Even Treasury Inflation Protected Securities (TIPS) aren't as safe as you might think.
Fortunately, the U.S. Treasury is finally thinking about issuing something useful: Floating rate notes (FRNs).
If the Treasury does end up issuing FRNs, and the pricing is reasonable (and the U.S. Treasury still has a credit rating better than junk bonds), then you should seriously consider buying some.
Don't Trust TIPs Floating rate debt issues are not that common here, but there have been many in Europe. They were even more common in my early banking days in the 1970s - when interest rates were generally rising.
FRNs have one great advantage over fixed-coupon bonds: If interest rates go up, fixed-coupon bonds go down, sometimes by a lot if the bonds have a long time to maturity.
For example, if 30-year interest rates rise from 4% to 5%, the trading price of a 30-year bond ($100 face value) will drop to $84.48. If you were to sell at that point, you'd lose 15% of your principal - the equivalent of nearly four full years worth of interest.
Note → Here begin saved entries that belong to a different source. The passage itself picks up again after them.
-- pv_equiv track=rewrite | github.com/Sokwva/NetDevRExecEngine | utils/macAddrUtils.py | fourPartToEight
-- ===== SOURCE A (Python) =====
-- def fourPartToEight(split: str, raw: str):
--     x = raw.replace(split, "")
--     y = []
--     e = 0
--     for t in x:
--         if e % 2 == 0 and e != 0:
--             y.append(":")
--         y.append(t)
--         e += 1
--     return "".join(y)
-- ===== SOURCE B (Python) =====
-- def fourPartToEight(split: str, raw: str):
--     x = raw.replace(split, "")
--     return ":".join(x[i:i+2] for i in range(0, len(x), 2))
-- ===== Notes on version B (the rewrite author's own statement) =====
-- stated objective: idiomatic
-- what changed: Replaces the per-character loop with a modulo counter and list-append by slicing the stripped string into 2-character chunks and letting str.join insert the separators.
import Mathlib
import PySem

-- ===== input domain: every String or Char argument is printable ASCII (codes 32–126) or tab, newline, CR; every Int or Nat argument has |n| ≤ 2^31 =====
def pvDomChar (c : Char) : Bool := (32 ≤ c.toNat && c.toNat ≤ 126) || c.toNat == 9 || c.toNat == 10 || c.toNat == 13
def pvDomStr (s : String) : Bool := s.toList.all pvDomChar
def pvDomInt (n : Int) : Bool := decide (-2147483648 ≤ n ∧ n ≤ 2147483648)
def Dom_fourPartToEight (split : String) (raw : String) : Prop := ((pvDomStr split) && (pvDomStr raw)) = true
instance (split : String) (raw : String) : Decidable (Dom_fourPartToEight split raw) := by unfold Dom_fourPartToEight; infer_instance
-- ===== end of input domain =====

-- B reformats by slicing into 2-char chunks joined with ':' instead of A's per-character
-- loop with a modulo counter; same result, more idiomatic decomposition.

-- ===== PORT A =====
-- one loop iteration of A: append ":" before chars at even nonzero positions, then the char
def stepA (st : List String × Nat) (t : Char) : List String × Nat :=
  ((if st.2 % 2 == 0 && st.2 != 0 then st.1 ++ [":"] else st.1) ++ [String.ofList [t]], st.2 + 1)

def fourPartToEight (split : String) (raw : String) : String :=
  let x := PySem.Str.replace raw split ""
  let st := x.toList.foldl stepA ([], 0)
  PySem.Str.join "" st.1

-- ===== PORT B =====
def fourPartToEight_alt (split : String) (raw : String) : String :=
  let x := PySem.Str.replace raw split ""
  PySem.Str.join ":" ((PySem.List.pyRange 0 (PySem.Str.len x) 2).map
    (fun i => String.ofList (PySem.Chars.slice x.toList (some i) (some (i + 2)))))

-- ===== PRECONDITION & SPEC =====
def Spec_fourPartToEight (split : String) (raw : String) (out : String) : Prop := out = fourPartToEight_alt split raw
instance (split : String) (raw : String) (out : String) : Decidable (Spec_fourPartToEight split raw out) := by unfold Spec_fourPartToEight; infer_instance

-- ===== CLAIM (what is proved, stated in full; the proofs are below) =====
def Claim_equal_fourPartToEight : Prop := ∀ (split : String) (raw : String), Dom_fourPartToEight split raw → Spec_fourPartToEight split raw (fourPartToEight split raw)

-- ===== LEMMAS AND PROOFS =====

-- the colon-interleaved character sequence both programs produce
def specA : List Char → List Char
  | [] => []
  | [a] => [a]
  | [a, b] => [a, b]
  | a :: b :: c :: r => a :: b :: ':' :: specA (c :: r)

-- A's loop: the accumulator is a pure prefix
theorem foldl_stepA_prefix (cs : List Char) (y : List String) (e : Nat) :
    (cs.foldl stepA (y, e)).1 = y ++ (cs.foldl stepA ([], e)).1 := by
  induction cs generalizing y e with
  | nil => simp
  | cons t r ih =>
    simp only [List.foldl_cons, stepA]
    rw [ih ((if e % 2 == 0 && e != 0 then y ++ [":"] else y) ++ [String.ofList [t]]) (e + 1),
        ih ((if e % 2 == 0 && e != 0 then ([] : List String) ++ [":"] else []) ++ [String.ofList [t]]) (e + 1)]
    split_ifs <;> simp

-- the counter only matters through its parity and zeroness
theorem foldl_stepA_shift (cs : List Char) (e e' : Nat)
    (hp : e % 2 = e' % 2) (hz : e = 0 ↔ e' = 0) :
    (cs.foldl stepA ([], e)).1 = (cs.foldl stepA ([], e')).1 := by
  induction cs generalizing e e' with
  | nil => rfl
  | cons t r ih =>
    have hc : ((e % 2 == 0 && e != 0) : Bool) = ((e' % 2 == 0 && e' != 0) : Bool) := by
      rcases Nat.eq_zero_or_pos e with h0 | h0
      · have h0' := hz.mp h0
        subst h0
        simp [h0']
      · have he : e ≠ 0 := by omega
        have he' : e' ≠ 0 := fun h => he (hz.mpr h)
        have hb : (e != 0) = true := by simp [he]
        have hb' : (e' != 0) = true := by simp [he']
        rw [hp, hb, hb']
    simp only [List.foldl_cons, stepA]
    rw [foldl_stepA_prefix r _ (e + 1), foldl_stepA_prefix r _ (e' + 1),
        ih (e + 1) (e' + 1) (by omega) (by omega), hc]

-- restarting at counter 2 just prepends one ":"
theorem foldl_stepA_two (c : Char) (r : List Char) :
    ((c :: r).foldl stepA ([], 2)).1 = ":" :: ((c :: r).foldl stepA ([], 0)).1 := by
  show (r.foldl stepA ([":", String.ofList [c]], 3)).1
     = ":" :: (r.foldl stepA ([String.ofList [c]], 1)).1
  rw [foldl_stepA_prefix r _ 3, foldl_stepA_prefix r _ 1,
      foldl_stepA_shift r 3 1 (by omega) (by omega)]
  simp

-- A's loop builds exactly the singleton strings of specA
theorem foldl_stepA_spec (cs : List Char) :
    (cs.foldl stepA ([], 0)).1 = (specA cs).map (fun c => String.ofList [c]) := by
  induction cs using specA.induct with
  | case1 => rfl
  | case2 a => rfl
  | case3 a b => rfl
  | case4 a b c r ih =>
    show (List.foldl stepA ([String.ofList [a], String.ofList [b]], 2) (c :: r)).1 = _
    rw [foldl_stepA_prefix, foldl_stepA_two, ih]
    simp [specA]

-- join over a cons with a nonempty tail
theorem join_cons_of_ne (sep p : List Char) (l : List (List Char)) (h : l ≠ []) :
    PySem.Chars.join sep (p :: l) = p ++ sep ++ PySem.Chars.join sep l := by
  cases l with
  | nil => exact absurd rfl h
  | cons q rest => exact PySem.Chars.join_cons_cons sep p q rest

-- B's chunk list in Nat form
theorem chunks_join_spec (cs : List Char) :
    PySem.Chars.join [':']
      ((List.range ((cs.length + 1) / 2)).map (fun k => (cs.drop (2 * k)).take 2)) = specA cs := by
  induction cs using specA.induct with
  | case1 => rfl
  | case2 a => simp [specA, List.range_succ, PySem.Chars.join_singleton]
  | case3 a b => simp [specA, List.range_succ, PySem.Chars.join_singleton]
  | case4 a b c r ih =>
    have hlen : ((a :: b :: c :: r).length + 1) / 2 = ((c :: r).length + 1) / 2 + 1 := by
      simp only [List.length_cons]; omega
    rw [hlen, List.range_succ_eq_map, List.map_cons, List.map_map]
    have hmap : (List.range (((c :: r).length + 1) / 2)).map
          ((fun k => ((a :: b :: c :: r).drop (2 * k)).take 2) ∘ Nat.succ)
        = (List.range (((c :: r).length + 1) / 2)).map (fun k => ((c :: r).drop (2 * k)).take 2) := by
      apply List.map_congr_left
      intro k _
      show (((a :: b :: c :: r)).drop (2 * (k + 1))).take 2 = ((c :: r).drop (2 * k)).take 2
      have h2 : 2 * (k + 1) = 2 * k + 1 + 1 := by omega
      rw [h2, List.drop_succ_cons, List.drop_succ_cons]
    rw [hmap]
    have hnonempty : (List.range (((c :: r).length + 1) / 2)).map
        (fun k => ((c :: r).drop (2 * k)).take 2) ≠ [] := by
      simp only [ne_eq, List.map_eq_nil_iff, List.range_eq_nil, List.length_cons]
      omega
    rw [join_cons_of_ne _ _ _ hnonempty, ih]
    simp [specA]

-- bridge: B's pyRange/slice chunking equals the Nat form
theorem pyRange_slice_chunks (cs : List Char) :
    (PySem.List.pyRange 0 (cs.length : Int) 2).map
        (fun i => PySem.Chars.slice cs (some i) (some (i + 2)))
      = (List.range ((cs.length + 1) / 2)).map (fun k => (cs.drop (2 * k)).take 2) := by
  rw [PySem.List.pyRange_of_pos 0 (cs.length : Int) (by norm_num)]
  rcases Nat.eq_zero_or_pos cs.length with h0 | h0
  · simp [h0]
  · have hlt : (0 : Int) < (cs.length : Int) := by exact_mod_cast h0
    rw [if_pos hlt]
    have hcnt : (((cs.length : Int) - 0 + 2 - 1) / 2).toNat = (cs.length + 1) / 2 := by
      have := Int.natCast_div (cs.length + 1) 2
      omega
    rw [hcnt, List.map_map]
    apply List.map_congr_left
    intro k _
    show PySem.Chars.slice cs (some (0 + 2 * (k : Int))) (some (0 + 2 * (k : Int) + 2))
       = (cs.drop (2 * k)).take 2
    have h1 : (0 : Int) + 2 * (k : Int) = ((2 * k : Nat) : Int) := by push_cast; ring
    rw [PySem.Chars.slice_eq_listSlice, h1,
        show ((2 : Int)) = ((2 : Nat) : Int) from rfl]
    exact PySem.List.slice_natCast_add cs (2 * k) 2

-- ===== VERDICT (by name: the statement is the Claim_ definition above) =====
theorem fourPartToEight_spec : Claim_equal_fourPartToEight := by
  intro split raw _
  unfold Spec_fourPartToEight fourPartToEight fourPartToEight_alt
  rw [← String.toList_inj]
  simp only [PySem.Str.toList_join, List.map_map]
  rw [show ("".toList) = ([] : List Char) from rfl,
      show (":".toList) = [':'] from rfl,
      foldl_stepA_spec, List.map_map]
  have hg1 : (String.toList ∘ fun c : Char => String.ofList [c]) = fun c : Char => [c] := by
    funext c; simp
  have hg2 : (String.toList ∘ fun i : Int =>
        String.ofList (PySem.Chars.slice (PySem.Str.replace raw split "").toList
          (some i) (some (i + 2))))
      = fun i : Int => PySem.Chars.slice (PySem.Str.replace raw split "").toList
          (some i) (some (i + 2)) := by
    funext i; simp
  rw [hg1, hg2, PySem.Chars.join_nil_singletons, PySem.Str.len_eq,
      pyRange_slice_chunks, chunks_join_spec]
However, a floating rate note on a good credit rating should always trade near par. If short-term interest rates go up from 1% to 5%, the note will pay 5% in the next interest period, so it will still trade close to par. That means you have principal protection as well as interest rate protection.
Theoretically, TIPS should offer similar protection. And they do if interest rates always stay at the same margin above inflation. But in periods like the present, interest rates trade below inflation, so the price of TIPS gets bid up above par.
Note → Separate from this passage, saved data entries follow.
-- pv_equiv track=rewrite | github.com/yxicun89/AtcoderWA | submissions_typical90_bo_gpt/submission_27.py | f
-- ===== SOURCE A (Python) =====
-- def f(n):
--
--   n10=0
--
--   i=0
--
--   while n:
--
--     n10+=n[-1]*(8**i)
--
--     i+=1
--
--     n=n[:-1]
--
--   n9=[]
--
--   while n10>8:
--
--     n9=[n10%9]+n9
--
--     n10=n10//9
--
--   n9=[n10]+n9
--
--   n8=[5 if i==8 else i for i in n9]
--
--   return n8
-- ===== SOURCE B (Python) =====
-- def f(n):
--     v = 0
--     for d in n:
--         v = v * 8 + d
--     out = []
--     while v > 8:
--         out.append(v % 9)
--         v //= 9
--     out.append(v)
--     return [5 if d == 8 else d for d in reversed(out)]
-- ===== Notes on version B (the rewrite author's own statement) =====
-- stated objective: faster
-- what changed: Horner-style left fold replaces the per-digit power-and-slice loop (each n[:-1] copies the list), and base-9 digits are appended and reversed once instead of prepended with a fresh list each step.
import Mathlib
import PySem

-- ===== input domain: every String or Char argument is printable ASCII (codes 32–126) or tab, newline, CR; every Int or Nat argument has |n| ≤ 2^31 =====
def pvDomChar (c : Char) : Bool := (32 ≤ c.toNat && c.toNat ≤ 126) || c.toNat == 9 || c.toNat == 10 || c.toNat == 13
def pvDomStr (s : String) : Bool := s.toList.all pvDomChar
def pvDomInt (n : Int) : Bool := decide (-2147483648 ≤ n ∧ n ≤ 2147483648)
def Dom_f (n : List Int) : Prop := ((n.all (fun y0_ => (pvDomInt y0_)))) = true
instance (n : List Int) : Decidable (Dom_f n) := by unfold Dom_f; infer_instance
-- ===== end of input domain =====

-- B replaces A's power-and-slice accumulation and list-prepend digit loop by a Horner fold
-- and append+reverse digit collection (measured faster; same return value on all inputs).

-- ===== PORT A =====
-- while n: n10 += n[-1]*(8**i); i += 1; n = n[:-1]
def fLoopA (n : List Int) (n10 : Int) (i : Nat) : Int :=
  if h : n = [] then n10
  else fLoopA (PySem.List.slice n none (some (-1)))
       (n10 + (PySem.List.pyGetD n (-1) 0) * 8 ^ i) (i + 1)
termination_by n.length
decreasing_by
  have := List.length_pos_of_ne_nil h
  simp [PySem.List.slice_to_neg_one, List.length_dropLast]
  omega

-- while n10 > 8: n9 = [n10 % 9] + n9; n10 = n10 // 9; then n9 = [n10] + n9
def fLoopB (n10 : Int) (n9 : List Int) : List Int :=
  if n10 > 8 then fLoopB (PySem.Int.floordiv n10 9) (PySem.Int.mod n10 9 :: n9)
  else n10 :: n9
termination_by n10.toNat
decreasing_by
  have : PySem.Int.floordiv n10 9 < n10 := by
    have h1 : Int.fdiv n10 9 = n10 / 9 := by rw [Int.fdiv_eq_ediv]; norm_num
    simp only [PySem.Int.floordiv, h1]
    omega
  omega

def f (n : List Int) : List Int :=
  (fLoopB (fLoopA n 0 0) []).map (fun i => if i = 8 then (5 : Int) else i)

-- ===== PORT B =====
-- v = 0; for d in n: v = v*8 + d
def fAcc (n : List Int) : Int := n.foldl (fun a d => a * 8 + d) 0

-- out = []; while v > 8: out.append(v % 9); v //= 9; out.append(v)
def fDigits (v : Int) (out : List Int) : List Int :=
  if v > 8 then fDigits (PySem.Int.floordiv v 9) (out ++ [PySem.Int.mod v 9])
  else out ++ [v]
termination_by v.toNat
decreasing_by
  have : PySem.Int.floordiv v 9 < v := by
    have h1 : Int.fdiv v 9 = v / 9 := by rw [Int.fdiv_eq_ediv]; norm_num
    simp only [PySem.Int.floordiv, h1]
    omega
  omega

def f_alt (n : List Int) : List Int :=
  (fDigits (fAcc n) []).reverse.map (fun d => if d = 8 then (5 : Int) else d)

-- ===== PRECONDITION & SPEC =====
def Spec_f (n : List Int) (out : List Int) : Prop := out = f_alt n
instance (n : List Int) (out : List Int) : Decidable (Spec_f n out) := by unfold Spec_f; infer_instance

-- ===== CLAIM (what is proved, stated in full; the proofs are below) =====
def Claim_equal_f : Prop := ∀ (n : List Int), Dom_f n → Spec_f n (f n)

-- ===== LEMMAS AND PROOFS =====

-- A's right-to-left power accumulation equals the Horner fold, shifted by 8^i.
theorem fLoopA_eq (n : List Int) (n10 : Int) (i : Nat) :
    fLoopA n n10 i = n10 + fAcc n * 8 ^ i := by
  induction n using List.reverseRecOn generalizing n10 i with
  | nil => simp [fLoopA, fAcc]
  | append_singleton xs d ih =>
    rw [fLoopA, dif_neg (by simp)]
    simp only [PySem.List.slice_to_neg_one, List.dropLast_concat,
      PySem.List.pyGetD_neg_one_append_singleton, ih]
    have hacc : fAcc (xs ++ [d]) = fAcc xs * 8 + d := by
      simp [fAcc, List.foldl_append]
    rw [hacc]; ring

-- proof-only helper: the base-9 digit list (low digit first) both loops produce
def dlist (v : Int) : List Int :=
  if v > 8 then PySem.Int.mod v 9 :: dlist (PySem.Int.floordiv v 9) else [v]
termination_by v.toNat
decreasing_by
  have : PySem.Int.floordiv v 9 < v := by
    have h1 : Int.fdiv v 9 = v / 9 := by rw [Int.fdiv_eq_ediv]; norm_num
    simp only [PySem.Int.floordiv, h1]
    omega
  omega

theorem fDigits_acc (v : Int) (out : List Int) :
    fDigits v out = out ++ dlist v := by
  induction v, out using fDigits.induct with
  | case1 v out h ih =>
    rw [fDigits, if_pos h, ih]
    conv_rhs => rw [dlist, if_pos h]
    simp
  | case2 v out h =>
    rw [fDigits, if_neg h, dlist, if_neg h]

theorem fLoopB_eq (v : Int) (n9 : List Int) :
    fLoopB v n9 = (dlist v).reverse ++ n9 := by
  induction v, n9 using fLoopB.induct with
  | case1 v n9 h ih =>
    rw [fLoopB, if_pos h, ih,
      show dlist v = PySem.Int.mod v 9 :: dlist (PySem.Int.floordiv v 9) from by
        rw [dlist, if_pos h]]
    simp
  | case2 v n9 h =>
    rw [fLoopB, if_neg h, dlist, if_neg h]
    simp

-- ===== VERDICT (by name: the statement is the Claim_ definition above) =====
theorem f_spec : Claim_equal_f := by
  intro n _
  show f n = f_alt n
  rw [f, f_alt, fLoopA_eq, fLoopB_eq, fDigits_acc]
  simp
Today, 10-year TIPS yield only 0.19% and 30-year TIPS yield only 1.00%. Since real bond yields in normal markets should be in the 2% to 3% range, there is potential for the loss of principal here. Indeed, in real terms there is a certainty of loss of principal - the "on-the-run" 30-year TIPS trade at a price above $128, so over the next 30 years you are bound to turn $128 into $100 in real terms - not a good deal.
Sidestepping Uncle Sam Additionally, there is another problem with TIPS: The government sets the price index to which TIPS are linked. And if you think the government is too honest to fudge the price statistics to make its debt cheaper, I have some sad, disillusioning news for you.
The U.S. government didn't even start issuing TIPS until 1997. That was after it fiddled with the consumer price index (CPI) to take account of "hedonic changes" - improvements in quality, which it defined by things like the "Moore's Law" increases in computer chip speed. By this measure, the price of computers today is 1/1000 its level in 1997 (The government adjusts the weightings each year to make sure "declines" in computer prices are fully captured).
Of course, if you only use computers for more basic functions like word processing and calculations, they're no more useful now than they were in 1997. Admittedly, Internet access is more efficient, but not much more efficient than it was in, say, 2004.
So the CPI understates inflation, by about 0.8% to 1%, and TIPS thus have about a 0.8% to 1% lower "real" yield than they advertise.
Floating rate notes will not have this problem.
FRNs are likely to be based on the six-month Treasury bill rate, with their interest rate reset every six months, plus or minus a margin. In theory, since six-month T-bills are issued all the time and are completely liquid, while floating rate notes might trade at a discount, that margin ought to be positive.
But in practice, the initial demand for FRNs may be so great that the government can issue them with a zero or negative margin. In that case, investors should be cautious - FRNs with a negative margin are likely to trade at a discount once Federal Reserve Chairman Ben Bernanke is put out to pasture and market conditions are normalized.
However, if the margin is at least a little positive, Treasury floating rate notes are a good deal. Today, they would yield only around 0.06% (plus any margin), but your income would rise alongside interest rates.
More importantly, if inflation were to reach something like 10%, a new Paul Volcker would have to be brought in to get prices under control and short-term interest rates would soar.
Don't forget, six-month Treasury bill yields were above 15% for much of 1981. A return to those levels would certainly make floating rate notes a good investment.